Hey – yeah you – with the physiognomy that weakly resembles a face! You’re a freeloader (unless you’re one of two exalted wonder-people. This is the fund drive episode. So yeah. And chocolate. So yeah. Thanks.
There once was a man named spitty, Who found his name to be shitty
There was a fellow my friend and I used to call spitboy. Why? Well, I won’t go into it but he disliked that moniker in the extreme.
Wait a second – did I forget to include a post from last week too? Wait… Oh okay no I didn’t. This is from a new set we did a couple weeks ago. Fortunate! If I ever forget like I did a few weeks back to not do an episode upload and leave you all in the lurch, forgive me. But who are you all? Anyone? Anyone at all?
IT IS YOUR TIME TO DO OUR DIRTY WORK. I’m activating you all. Tell people about the show. Force feed people the show. It is your duty as fans. To do anything else would sadden us, and as your corporate overlords, tis the way of things. Nowm enjoy some tasting.
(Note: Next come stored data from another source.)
-- pv_equiv track=rewrite | github.com/zfmandell/the-workshop | peak_merge_replicates_I.py | peak_clean
-- ===== SOURCE A (Python) =====
-- def peak_clean(lyst):
--     return_list = []
--     set_list = sorted(set(lyst))
--     for item in set_list:
--         try:
--             if item < set_list[set_list.index(item)+1]-3:
--                 return_list.append(item)
--         except IndexError:
--             pass
--     return return_list
-- ===== SOURCE B (Python) =====
-- def peak_clean(lyst):
--     s = set(lyst)
--     if not s:
--         return []
--     m = max(s)
--     return sorted(x for x in s
--                   if x != m and x + 1 not in s and x + 2 not in s and x + 3 not in s)
-- ===== Notes on version B (the rewrite author's own statement) =====
-- stated objective: faster
-- what changed: Replaces A's per-item linear set_list.index scan over the sorted list with direct hash-set membership tests: since values are integers, the sorted successor exceeds x+3 exactly when x is not the maximum and none of x+1, x+2, x+3 is in the set; only the surviving elements are sorted.
import Mathlib
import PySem

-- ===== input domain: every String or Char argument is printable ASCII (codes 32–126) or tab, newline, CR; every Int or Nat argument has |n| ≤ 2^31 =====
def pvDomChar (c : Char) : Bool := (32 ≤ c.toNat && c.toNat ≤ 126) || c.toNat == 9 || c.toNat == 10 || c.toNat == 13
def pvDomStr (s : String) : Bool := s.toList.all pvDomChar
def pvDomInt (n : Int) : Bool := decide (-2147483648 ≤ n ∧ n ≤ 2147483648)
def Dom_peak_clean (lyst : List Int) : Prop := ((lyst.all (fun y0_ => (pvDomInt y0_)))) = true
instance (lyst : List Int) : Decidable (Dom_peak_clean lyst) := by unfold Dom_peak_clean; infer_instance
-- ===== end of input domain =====

-- B replaces A's per-item linear `set_list.index` scan with hash-set membership tests
-- (keep x iff x is not the maximum and x+1, x+2, x+3 are all absent), faster.

-- ===== PORT A =====
def peak_clean (lyst : List Int) : List Int :=
  let set_list := PySem.List.sorted (PySem.Set.ofList lyst) (fun x => x) false
  set_list.foldl (fun return_list item =>
    match PySem.List.index? set_list item with
    | none => return_list   -- unreachable: item is drawn from set_list (ValueError cannot occur)
    | some i =>
      match PySem.List.pyGet? set_list ((i : Int) + 1) with
      | none => return_list   -- IndexError → pass
      | some nxt => if item < nxt - 3 then return_list ++ [item] else return_list) []

-- ===== PORT B =====
def peak_clean_alt (lyst : List Int) : List Int :=
  match PySem.List.max? (PySem.Set.ofList lyst) (fun x => x) with
  | none => []                    -- `if not s: return []`
  | some m =>
    PySem.List.sorted
      ((PySem.Set.ofList lyst).filter (fun x =>
        decide (x ≠ m) && !(PySem.Set.contains (PySem.Set.ofList lyst) (x + 1))
          && !(PySem.Set.contains (PySem.Set.ofList lyst) (x + 2))
          && !(PySem.Set.contains (PySem.Set.ofList lyst) (x + 3))))
      (fun x => x) false

-- ===== PRECONDITION & SPEC =====
def Spec_peak_clean (lyst : List Int) (out : List Int) : Prop := out = peak_clean_alt lyst
instance (lyst : List Int) (out : List Int) : Decidable (Spec_peak_clean lyst out) := by unfold Spec_peak_clean; infer_instance

-- ===== CLAIM (what is proved, stated in full; the proofs are below) =====
def Claim_equal_peak_clean : Prop := ∀ (lyst : List Int), Dom_peak_clean lyst → Spec_peak_clean lyst (peak_clean lyst)

-- ===== LEMMAS AND PROOFS =====

-- A's loop keeps exactly the left elements of adjacent pairs with gap > 3
def pvPairs (t : List Int) : List Int :=
  ((t.zip t.tail).filter (fun p => p.2 - p.1 > 3)).map Prod.fst

theorem pvIndex?_getElem_of_nodup (s : List Int) (h : s.Nodup) (k : Nat) (hk : k < s.length) :
    PySem.List.index? s s[k] = some k := by
  rw [PySem.List.index?_eq_some_iff]
  refine ⟨s.take k, s.drop (k + 1), ?_, ?_, ?_⟩
  · rw [← List.drop_eq_getElem_cons hk, List.take_append_drop]
  · simp [List.length_take, Nat.min_eq_left hk.le]
  · intro hmem
    obtain ⟨j, hj, hje⟩ := List.getElem_of_mem hmem
    have hj' : j < k ∧ j < s.length := by simpa using hj
    have : s[j]'hj'.2 = s[k] := by rw [← hje]; simp [List.getElem_take]
    have := (List.Nodup.getElem_inj_iff h).mp this
    omega

theorem pvLoop_eq (s : List Int) (h : s.Nodup) (k : Nat) (acc : List Int) :
    (s.drop k).foldl (fun return_list item =>
      match PySem.List.index? s item with
      | none => return_list
      | some i =>
        match PySem.List.pyGet? s ((i : Int) + 1) with
        | none => return_list
        | some nxt => if item < nxt - 3 then return_list ++ [item] else return_list) acc
    = acc ++ pvPairs (s.drop k) := by
  by_cases hk : k < s.length
  · have hdrop : s.drop k = s[k] :: s.drop (k + 1) := List.drop_eq_getElem_cons hk
    rw [hdrop, List.foldl_cons, pvIndex?_getElem_of_nodup s h k hk]
    have hcast : ((k : Int) + 1) = (((k + 1 : Nat)) : Int) := by push_cast; ring
    simp only [hcast, PySem.List.pyGet?_natCast]
    by_cases hk1 : k + 1 < s.length
    · have hdrop1 : s.drop (k + 1) = s[k + 1] :: s.drop (k + 2) := List.drop_eq_getElem_cons hk1
      simp only [List.getElem?_eq_getElem hk1]
      have hP : pvPairs (s[k] :: s.drop (k + 1)) =
          (if s[k + 1] - s[k] > 3 then [s[k]] else []) ++ pvPairs (s.drop (k + 1)) := by
        simp only [pvPairs, hdrop1, List.tail_cons, List.zip_cons_cons, List.filter_cons]
        by_cases hc : s[k + 1] - s[k] > 3 <;> simp [hc]
      rw [hP]
      by_cases hc : s[k] < s[k + 1] - 3
      · rw [if_pos hc, pvLoop_eq s h (k + 1), if_pos (by omega : s[k + 1] - s[k] > 3)]
        simp
      · rw [if_neg hc, pvLoop_eq s h (k + 1), if_neg (by omega : ¬ s[k + 1] - s[k] > 3)]
        simp
    · have hnil : s.drop (k + 1) = [] := List.drop_eq_nil_of_le (by omega)
      rw [List.getElem?_eq_none (by omega), hnil]
      simp [pvPairs]
  · have : s.drop k = [] := List.drop_eq_nil_of_le (by omega)
    simp [this, pvPairs]
termination_by s.length - k
decreasing_by all_goals omega

-- On a strictly increasing list T with maximum m, B's membership predicate selects
-- exactly the left elements of adjacent pairs with gap > 3, suffix by suffix.
theorem pvFilter_eq (T : List Int) (hT : T.Pairwise (· < ·)) (m : Int)
    (hmem : m ∈ T) (hub : ∀ x ∈ T, x ≤ m) (P : Int → Bool)
    (hP : ∀ x ∈ T, (P x = true ↔ (x ≠ m ∧ (x + 1) ∉ T ∧ (x + 2) ∉ T ∧ (x + 3) ∉ T))) :
    ∀ (suf pre : List Int), T = pre ++ suf → suf.filter P = pvPairs suf := by
  intro suf
  induction suf with
  | nil => intro pre hpre; simp [pvPairs]
  | cons a tail ih =>
    intro pre hpre
    have haT : a ∈ T := by rw [hpre]; simp
    have hpw := hT
    rw [hpre, List.pairwise_append] at hpw
    obtain ⟨hpreP, hsufP, hcross⟩ := hpw
    cases tail with
    | nil =>
      -- a is the last element, hence a = m and P a = false
      have ham : a = m := by
        have hm' : m ∈ pre ++ [a] := by rw [hpre] at hmem; exact hmem
        rcases List.mem_append.mp hm' with h' | h'
        · exact absurd (hub a haT) (by have := hcross m h' a (by simp); omega)
        · exact (List.mem_singleton.mp h').symm
      have hPa : P a = false := by
        rcases Bool.eq_false_or_eq_true (P a) with h | h
        · exact absurd ((hP a haT).mp h).1 (by simp [ham])
        · exact h
      simp [hPa, pvPairs]
    | cons b rest =>
      have hbT : b ∈ T := by rw [hpre]; simp
      have hab : a < b := by
        have := List.pairwise_cons.mp hsufP
        exact this.1 b (by simp)
      have hrest : ∀ y ∈ rest, b < y := by
        have := List.pairwise_cons.mp (List.pairwise_cons.mp hsufP).2
        exact this.1
      have hprelt : ∀ y ∈ pre, y < a := fun y hy => hcross y hy a (by simp)
      -- a+i ∈ T ↔ a+i = b ∨ a+i ∈ rest  (for i ≥ 1)
      have hmemT : ∀ i : Int, 1 ≤ i → ((a + i) ∈ T ↔ (a + i) = b ∨ (a + i) ∈ rest) := by
        intro i hi
        rw [hpre]
        constructor
        · intro h
          rcases List.mem_append.mp h with h' | h'
          · exact absurd (hprelt _ h') (by omega)
          · rw [List.mem_cons, List.mem_cons] at h'
            rcases h' with h' | h' | h'
            · omega
            · exact Or.inl h'
            · exact Or.inr h'
        · intro h
          rcases h with h | h
          · rw [h]; simp
          · simp [h]
      have hPab : (P a = true) ↔ b - a > 3 := by
        rw [hP a haT]
        constructor
        · intro ⟨_, h1, h2, h3⟩
          by_contra hc
          have hb3 : b = a + 1 ∨ b = a + 2 ∨ b = a + 3 := by omega
          rcases hb3 with h | h | h
          · exact h1 ((hmemT 1 (by omega)).mpr (Or.inl (by omega)))
          · exact h2 ((hmemT 2 (by omega)).mpr (Or.inl (by omega)))
          · exact h3 ((hmemT 3 (by omega)).mpr (Or.inl (by omega)))
        · intro hgap
          have hnotin : ∀ i : Int, 1 ≤ i → i ≤ 3 → (a + i) ∉ T := by
            intro i h1 h3 hin
            rcases (hmemT i h1).mp hin with h | h
            · omega
            · exact absurd (hrest _ h) (by omega)
          refine ⟨?_, hnotin 1 (by omega) (by omega), hnotin 2 (by omega) (by omega),
                  hnotin 3 (by omega) (by omega)⟩
          intro ham
          exact absurd (hub b hbT) (by omega)
      have htail := ih (pre ++ [a]) (by rw [hpre]; simp)
      have hPv : pvPairs (a :: b :: rest) =
          (if b - a > 3 then [a] else []) ++ pvPairs (b :: rest) := by
        simp only [pvPairs, List.tail_cons, List.zip_cons_cons, List.filter_cons]
        by_cases hc : b - a > 3 <;> simp [hc]
      rw [hPv, List.filter_cons, htail]
      by_cases hc : b - a > 3
      · rw [if_pos (hPab.mpr hc), if_pos hc]
        rfl
      · rw [if_neg (fun h => hc (hPab.mp h)), if_neg hc]
        simp

-- ===== VERDICT (by name: the statement is the Claim_ definition above) =====
theorem peak_clean_spec : Claim_equal_peak_clean := by
  intro lyst _
  unfold Spec_peak_clean
  have hlt : (PySem.List.sorted (PySem.Set.ofList lyst) (fun x => x) false).Pairwise (· < ·) :=
    PySem.List.sorted_ofList_pairwise_lt lyst
  have hperm : (PySem.List.sorted (PySem.Set.ofList lyst) (fun x => x) false).Perm
      (PySem.Set.ofList lyst) := PySem.List.sorted_perm (PySem.Set.ofList lyst) (fun x => x) false
  have hnd : (PySem.List.sorted (PySem.Set.ofList lyst) (fun x => x) false).Nodup :=
    hperm.nodup_iff.mpr (PySem.Set.nodup_ofList lyst)
  have hA : peak_clean lyst = pvPairs (PySem.List.sorted (PySem.Set.ofList lyst) (fun x => x) false) := by
    have h0 := pvLoop_eq (PySem.List.sorted (PySem.Set.ofList lyst) (fun x => x) false) hnd 0 []
    simp only [List.drop_zero, List.nil_append] at h0
    simpa [peak_clean] using h0
  rw [hA]
  unfold peak_clean_alt
  cases hmax : PySem.List.max? (PySem.Set.ofList lyst) (fun x => x) with
  | none =>
    have hsnil : PySem.Set.ofList lyst = [] :=
      (PySem.List.max?_eq_none_iff (PySem.Set.ofList lyst) (fun x => x)).mp hmax
    simp [hsnil, pvPairs, PySem.List.sorted]
  | some m =>
    have hmemS : m ∈ PySem.Set.ofList lyst := PySem.List.max?_mem hmax
    have hubS : ∀ y ∈ PySem.Set.ofList lyst, y ≤ m := PySem.List.max?_isMax hmax
    have hmemT : m ∈ PySem.List.sorted (PySem.Set.ofList lyst) (fun x => x) false :=
      hperm.mem_iff.mpr hmemS
    have hubT : ∀ y ∈ PySem.List.sorted (PySem.Set.ofList lyst) (fun x => x) false, y ≤ m :=
      fun y hy => hubS y (hperm.subset hy)
    have hPchar : ∀ x ∈ PySem.List.sorted (PySem.Set.ofList lyst) (fun x => x) false,
        (((fun x => decide (x ≠ m) && !(PySem.Set.contains (PySem.Set.ofList lyst) (x + 1))
            && !(PySem.Set.contains (PySem.Set.ofList lyst) (x + 2))
            && !(PySem.Set.contains (PySem.Set.ofList lyst) (x + 3))) x) = true ↔
          (x ≠ m ∧ (x + 1) ∉ PySem.List.sorted (PySem.Set.ofList lyst) (fun x => x) false
            ∧ (x + 2) ∉ PySem.List.sorted (PySem.Set.ofList lyst) (fun x => x) false
            ∧ (x + 3) ∉ PySem.List.sorted (PySem.Set.ofList lyst) (fun x => x) false)) := by
      intro x _
      have hm : ∀ y : Int, y ∈ PySem.Set.ofList lyst ↔
          y ∈ PySem.List.sorted (PySem.Set.ofList lyst) (fun x => x) false :=
        fun y => hperm.mem_iff.symm
      simp only [Bool.and_eq_true, decide_eq_true_eq, Bool.not_eq_true']
      simp [and_assoc]
    have hfilT := pvFilter_eq (PySem.List.sorted (PySem.Set.ofList lyst) (fun x => x) false)
      hlt m hmemT hubT _ hPchar (PySem.List.sorted (PySem.Set.ofList lyst) (fun x => x) false) [] rfl
    have hpermF := hperm.filter (fun x => decide (x ≠ m)
      && !(PySem.Set.contains (PySem.Set.ofList lyst) (x + 1))
      && !(PySem.Set.contains (PySem.Set.ofList lyst) (x + 2))
      && !(PySem.Set.contains (PySem.Set.ofList lyst) (x + 3)))
    have hsortedF : (List.filter (fun x => decide (x ≠ m)
        && !(PySem.Set.contains (PySem.Set.ofList lyst) (x + 1))
        && !(PySem.Set.contains (PySem.Set.ofList lyst) (x + 2))
        && !(PySem.Set.contains (PySem.Set.ofList lyst) (x + 3)))
        (PySem.List.sorted (PySem.Set.ofList lyst) (fun x => x) false)).Pairwise
        (fun a b => (fun x => x) a < (fun x => x) b) :=
    List.Pairwise.sublist List.filter_sublist hlt
    have hsortEq := PySem.List.sorted_eq_of_perm_of_pairwise_lt _ _ (fun x : Int => x)
      hpermF hsortedF
    simp only [hsortEq, hfilT]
Episode 80: Broken Hershey’s
Well, this is a special occasion. Ten years after our first conflagration in the physical universe, outside the confines of the full duplex telecommunications stream you people call the telephone, we come together to tell of the mysterious juxtaposition of fruit and nut and the feet you can eat. Cheers.
Pretend chocolate that isn’t really chocolate and something that just doesn’t work. What’s sad is that the not chocolate gets our nod of approval and the actual chocolate doesn’t. These are troubling times, but you can rest assured we will protect you, nurture you, and coddle your little snowflake souls when selecting a confection is just too difficult of a task for you. You’re welcome.